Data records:
-- pv_equiv track=rewrite | github.com/Oh-JunYoung/This-Is-Coding-Test-with-Python | 4. 구현/1966 프린터 큐.py | solution
-- ===== SOURCE A (Python) =====
-- import heapq
-- from collections import deque
--
-- def solution(n, loc, priority):
--     ## index와 함께 있는 리스트를 만든다.
--     priorityList = []
--     for index, p in enumerate(priority):
--         priorityList.append((-p, index))
--
--     ## 우선 순위 큐를 만든다.
--     priorityQ = priorityList.copy()
--     heapq.heapify(priorityQ)
--
--     ## 큐를 만든다.
--     q = deque(priorityList.copy())
--
--     ## 프린트 되는 순서와 저장할 리스트를 만든다.
--     turn = 1
--     answer = [0 for _ in range(n)]
--
--     ## 모든 프린트의 순서를 구한다.
--     while(len(priorityQ)):
--         ## 가장 높은 우선순위를 찾고
--         p, index = heapq.heappop(priorityQ)
--
--         while(True):
--             ## 가장 높은 우선순위를 가진 프린트를 찾는다.
--             nextP, nextIndex = q.popleft()
--
--             ## 프린트를 찾으면 프린트하고
--             if(p == nextP):
--                 answer[nextIndex] = turn
--                 break
--
--             ## 프린트가 아니면 맨 뒤로 옮긴다.
--             q.append((nextP, nextIndex))
--
--         ## 순서를 증가한다.
--         turn += 1
--
--     ## loc의 프린트의 순서를 출력한다.
--     return answer[loc]
-- ===== SOURCE B (Python) =====
-- from collections import deque
--
-- def solution(n, loc, priority):
--     q = deque(enumerate(priority))
--     answer = [0] * n
--     turn = 1
--     while q:
--         index, p = q.popleft()
--         if all(p >= other for _, other in q):
--             answer[index] = turn
--             turn += 1
--         else:
--             q.append((index, p))
--     return answer[loc]
-- ===== Notes on version B (the rewrite author's own statement) =====
-- stated objective: simpler
-- what changed: Drops the heap entirely: instead of popping priorities from a heapified copy and rotating a deque to the matching priority, B keeps a single deque of (index,priority) and prints the front exactly when its priority is maximal among the current deque contents.
import Mathlib
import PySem

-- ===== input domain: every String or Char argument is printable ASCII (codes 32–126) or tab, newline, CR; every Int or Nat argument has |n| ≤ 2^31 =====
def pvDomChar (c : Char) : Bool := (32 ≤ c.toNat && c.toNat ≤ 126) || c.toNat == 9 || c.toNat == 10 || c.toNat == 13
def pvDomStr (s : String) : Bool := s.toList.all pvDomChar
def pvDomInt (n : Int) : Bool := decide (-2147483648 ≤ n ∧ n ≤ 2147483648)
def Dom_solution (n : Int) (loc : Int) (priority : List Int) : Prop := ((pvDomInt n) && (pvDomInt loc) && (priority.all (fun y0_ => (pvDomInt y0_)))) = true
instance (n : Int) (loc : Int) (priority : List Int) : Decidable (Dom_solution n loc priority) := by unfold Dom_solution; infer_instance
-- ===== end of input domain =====

-- B replaces A's heap + rotate-to-priority simulation by a single deque whose front is
-- printed iff its priority is maximal among the current deque contents (simpler, no heap).


-- ===== PORT A =====
-- inner while(True): popleft until the front's priority equals p, recording its index and
-- leaving the rotated deque; `moved` holds the elements appended to the back so far.
-- none = Python's IndexError on popleft of an empty deque (unreachable on Pre_ inputs).
def innerA : Int → List (Int × Int) → List (Int × Int) → Option (Int × List (Int × Int))
  | _, [], _ => none
  | p, (nP, nI) :: rest, moved =>
      if p = nP then some (nI, rest ++ moved)
      else innerA p rest (moved ++ [(nP, nI)])

-- outer while(len(priorityQ)): pop the heap minimum (the heap is consumed in ascending
-- order, materialised below as a sorted list), run the inner loop, bump turn.
def loopA : List (Int × Int) → List (Int × Int) → Int → List Int → List Int
  | [], _, _, answer => answer
  | (p, _) :: hs, q, turn, answer =>
      match innerA p q [] with
      | none => answer                                   -- Python raises here; unreachable under Pre_
      | some (nI, q') => loopA hs q' (turn + 1) (answer.set nI.toNat turn)

def solution (n : Int) (loc : Int) (priority : List Int) : Int :=
  let priorityList := (PySem.List.enumerate priority 0).map (fun ip => (-ip.2, ip.1))
  -- heapify + heappop until empty consumes the distinct pairs (-p, index) in ascending
  -- lexicographic order; priorityList is in increasing index order, so the STABLE sort by
  -- the first component is exactly that order.
  let priorityQ := PySem.List.sorted priorityList (fun x => x.1) false
  let answer := (PySem.List.pyRange 0 n 1).map (fun _ => (0 : Int))
  let final := loopA priorityQ priorityList 1 answer
  (PySem.List.pyGet? final loc).getD 0                   -- answer[loc]; out of range = IndexError, excluded by Pre_

-- ===== PORT B =====
-- one pass of B's while loop up to (and including) the first successful print:
-- popleft the front; if its priority is ≥ every priority still in the deque,print it
-- (return its index and the deque as left by the rotation), else append it to the back.
def scanB : List (Int × Int) → List (Int × Int) → Option (Int × List (Int × Int))
  | [], _ => none
  | (i, p) :: rest, moved =>
      if (rest ++ moved).all (fun x => x.2 ≤ p) then some (i, rest ++ moved)
      else scanB rest (moved ++ [(i, p)])

theorem scanB_length : ∀ (q moved : List (Int × Int)) (i : Int) (q' : List (Int × Int)),
    scanB q moved = some (i, q') → q'.length + 1 = q.length + moved.length := by
  intro q
  induction q with
  | nil => intro moved i q' h; simp [scanB] at h
  | cons x rest ih =>
    intro moved i q' h
    obtain ⟨xi, xp⟩ := x
    simp only [scanB] at h
    split at h
    · cases h; simp; omega
    · have := ih (moved ++ [(xi, xp)]) i q' h
      simp [List.length_append] at this ⊢; omega

def loopB (q : List (Int × Int)) (turn : Int) (answer : List Int) : List Int :=
  match h : scanB q [] with
  | none => answer
  | some (i, q') => loopB q' (turn + 1) (answer.set i.toNat turn)
termination_by q.length
decreasing_by
  have := scanB_length q [] i q' h
  simp at this; omega

def solution_alt (n : Int) (loc : Int) (priority : List Int) : Int :=
  let q := PySem.List.enumerate priority 0
  let answer := (PySem.List.pyRange 0 n 1).map (fun _ => (0 : Int))
  (PySem.List.pyGet? (loopB q 1 answer) loc).getD 0

-- ===== PRECONDITION & SPEC =====
-- Pre_ excludes exactly the inputs on which A raises IndexError: a `loc` outside the
-- (possibly negative) index range of answer = [0]*n, or n < len(priority), in which case
-- some answer[index] = turn assignment is out of range.
def Pre_solution (n : Int) (loc : Int) (priority : List Int) : Prop :=
  (priority.length : Int) ≤ n ∧ -n ≤ loc ∧ loc < n
instance (n : Int) (loc : Int) (priority : List Int) : Decidable (Pre_solution n loc priority) := by
  unfold Pre_solution; infer_instance

def pvWitness_solution : Int × Int × List Int := (4, 2, [1, 3, 2, 3])

def Spec_solution (n : Int) (loc : Int) (priority : List Int) (out : Int) : Prop := out = solution_alt n loc priority
instance (n : Int) (loc : Int) (priority : List Int) (out : Int) : Decidable (Spec_solution n loc priority out) := by unfold Spec_solution; infer_instance

-- ===== CLAIM (what is proved, stated in full; the proofs are below) =====
def Claim_equal_solution : Prop := ∀ (n : Int) (loc : Int) (priority : List Int), Dom_solution n loc priority → Pre_solution n loc priority → Spec_solution n loc priority (solution n loc priority)

-- ===== LEMMAS AND PROOFS =====

-- the coupling between the two deque representations: A stores (-p, index), B stores (index, p)
def pvSw (x : Int × Int) : Int × Int := (x.2, -x.1)

-- If p is ≤ every first component in sight and occurs as a first component of the unscanned
-- part, then A's inner rotation and B's scan succeed together: same printed index, and the
-- resulting deques are pvSw-images of each other.
theorem inner_scan_align : ∀ (q moved : List (Int × Int)) (p : Int),
    (∀ x ∈ q ++ moved, p ≤ x.1) → (∃ x ∈ q, x.1 = p) →
    ∃ nI q', innerA p q moved = some (nI, q') ∧
      scanB (q.map pvSw) (moved.map pvSw) = some (nI, q'.map pvSw) := by
  intro q
  induction q with
  | nil => intro moved p _ hex; simp at hex
  | cons hd rest ih =>
    intro moved p hle hex
    obtain ⟨nP, nI⟩ := hd
    by_cases hp : p = nP
    · subst hp
      refine ⟨nI, rest ++ moved, by simp [innerA], ?_⟩
      have hall : (rest.map pvSw ++ moved.map pvSw).all (fun x => x.2 ≤ -p) = true := by
        rw [List.all_eq_true]
        intro x hx
        rcases List.mem_append.1 hx with hx | hx <;>
          · obtain ⟨y, hy, rfl⟩ := List.mem_map.1 hx
            have := hle y (by simp [hy])
            simp [pvSw]; omega
      simp [scanB, pvSw, hall]
    · have hex' : ∃ x ∈ rest, x.1 = p := by
        obtain ⟨x, hx, hxp⟩ := hex
        rcases List.mem_cons.1 hx with rfl | hx
        · exact absurd hxp.symm hp
        · exact ⟨x, hx, hxp⟩
      have hcond : ¬ ((rest.map pvSw ++ moved.map pvSw).all (fun x => x.2 ≤ -nP) = true) := by
        obtain ⟨x, hx, hxp⟩ := hex'
        have hpn : p < nP := by
          have := hle (nP, nI) (by simp)
          simp at this; omega
        rw [List.all_eq_true]
        intro hall
        have := hall (pvSw x) (List.mem_append.2 (Or.inl (List.mem_map.2 ⟨x, hx, rfl⟩)))
        simp [pvSw, hxp] at this; omega
      have hle' : ∀ x ∈ rest ++ (moved ++ [(nP, nI)]), p ≤ x.1 := by
        intro x hx
        rcases List.mem_append.1 hx with hx | hx
        · exact hle x (by simp [hx])
        · rcases List.mem_append.1 hx with hx | hx
          · exact hle x (by simp [hx])
          · simp at hx; subst hx
            have := hle (nP, nI) (by simp); simpa using this
      obtain ⟨nI', q', hA, hB⟩ := ih (moved ++ [(nP, nI)]) p hle' hex'
      refine ⟨nI', q', ?_, ?_⟩
      · simp [innerA, hp, hA]
      · simp only [List.map_cons, scanB, pvSw]
        rw [if_neg (by simpa [pvSw] using hcond)]
        simpa [pvSw] using hB

-- removing the matched element: the printed pair is literally (p, nI)
theorem innerA_perm : ∀ (q moved : List (Int × Int)) (p nI : Int) (q' : List (Int × Int)),
    innerA p q moved = some (nI, q') → ((p, nI) :: q').Perm (q ++ moved) := by
  intro q
  induction q with
  | nil => intro moved p nI q' h; simp [innerA] at h
  | cons hd rest ih =>
    intro moved p nI q' h
    obtain ⟨nP, nI0⟩ := hd
    simp only [innerA] at h
    split at h
    · rename_i hpe
      cases h
      subst hpe
      exact List.Perm.refl _
    · have hperm := ih (moved ++ [(nP, nI0)]) p nI q' h
      refine hperm.trans ?_
      have heq : rest ++ (moved ++ [(nP, nI0)]) = (rest ++ moved) ++ [(nP, nI0)] := by simp
      rw [heq]
      simpa using List.perm_append_singleton (nP, nI0) (rest ++ moved)

-- main loop alignment: heap list sorted by first component, with the same multiset of
-- first components as the deque
theorem loop_align : ∀ (hs : List (Int × Int)) (q : List (Int × Int)) (turn : Int) (answer : List Int),
    hs.Pairwise (fun a b => a.1 ≤ b.1) →
    (hs.map Prod.fst).Perm (q.map Prod.fst) →
    loopA hs q turn answer = loopB (q.map pvSw) turn answer := by
  intro hs
  induction hs with
  | nil =>
    intro q turn answer _ hperm
    have hq : q = [] := by
      have h0 : q.map Prod.fst = [] := hperm.symm.eq_nil
      exact List.map_eq_nil_iff.1 h0
    subst hq
    rw [loopB]
    rfl
  | cons hd hs' ih =>
    intro q turn answer hpw hperm
    obtain ⟨np, i0⟩ := hd
    have hle : ∀ x ∈ q ++ ([] : List (Int × Int)), np ≤ x.1 := by
      intro x hx
      simp at hx
      have hmem : x.1 ∈ (((np, i0) :: hs').map Prod.fst) :=
        hperm.symm.mem_iff.1 (List.mem_map.2 ⟨x, hx, rfl⟩)
      rcases List.mem_cons.1 hmem with h | h
      · simp at h; omega
      · obtain ⟨y, hy, hyx⟩ := List.mem_map.1 h
        have := (List.pairwise_cons.1 hpw).1 y hy
        simp at this; omega
    have hex : ∃ x ∈ q, x.1 = np := by
      have hmem : np ∈ q.map Prod.fst := hperm.mem_iff.1 (by simp)
      obtain ⟨y, hy, hyx⟩ := List.mem_map.1 hmem
      exact ⟨y, hy, hyx⟩
    obtain ⟨nI, q', hA, hB⟩ := inner_scan_align q [] np hle hex
    have hBstep : loopB (q.map pvSw) turn answer
        = loopB (q'.map pvSw) (turn + 1) (answer.set nI.toNat turn) := by
      rw [loopB]
      simp only [List.map_nil] at hB
      rw [hB]
    rw [hBstep]
    simp only [loopA, hA]
    refine ih q' (turn + 1) (answer.set nI.toNat turn) (List.pairwise_cons.1 hpw).2 ?_
    have hperm' := (innerA_perm q [] np nI q' hA).map Prod.fst
    simp only [List.append_nil, List.map_cons] at hperm'
    have h1 : (np :: hs'.map Prod.fst).Perm (q.map Prod.fst) := by simpa using hperm
    exact (h1.trans hperm'.symm).cons_inv

-- ===== VERDICT (by name: the statement is the Claim_ definition above) =====
theorem solution_spec : Claim_equal_solution := by
  unfold Claim_equal_solution
  intro n loc priority _ _
  unfold Spec_solution solution solution_alt
  simp only []
  have hmap : ((PySem.List.enumerate priority 0).map (fun ip => (-ip.2, ip.1))).map pvSw
      = PySem.List.enumerate priority 0 := by
    rw [List.map_map]
    have hfun : (pvSw ∘ fun ip : Int × Int => (-ip.2, ip.1)) = id := by
      funext ip; simp [pvSw]
    rw [hfun, List.map_id]
  conv_rhs => rw [← hmap]
  have hpw : (PySem.List.sorted ((PySem.List.enumerate priority 0).map (fun ip => (-ip.2, ip.1)))
      (fun x => x.1) false).Pairwise (fun a b : Int × Int => a.1 ≤ b.1) := by
    simpa using PySem.List.sorted_pairwise
      ((PySem.List.enumerate priority 0).map (fun ip => (-ip.2, ip.1))) (fun x => x.1)
  have hperm : ((PySem.List.sorted ((PySem.List.enumerate priority 0).map (fun ip => (-ip.2, ip.1)))
        (fun x => x.1) false).map Prod.fst).Perm
      (((PySem.List.enumerate priority 0).map (fun ip => (-ip.2, ip.1))).map Prod.fst) :=
    (PySem.List.sorted_perm _ _ _).map Prod.fst
  rw [loop_align _ _ 1 _ hpw hperm]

== What you should do ==
All lines that hold the word "only" should be copied from the data.

== Task result ==
    simp only [scanB] at h
      · simp only [List.map_cons, scanB, pvSw]
    simp only [innerA] at h
      simp only [List.map_nil] at hB
    simp only [loopA, hA]
    simp only [List.append_nil, List.map_cons] at hperm'
  simp only []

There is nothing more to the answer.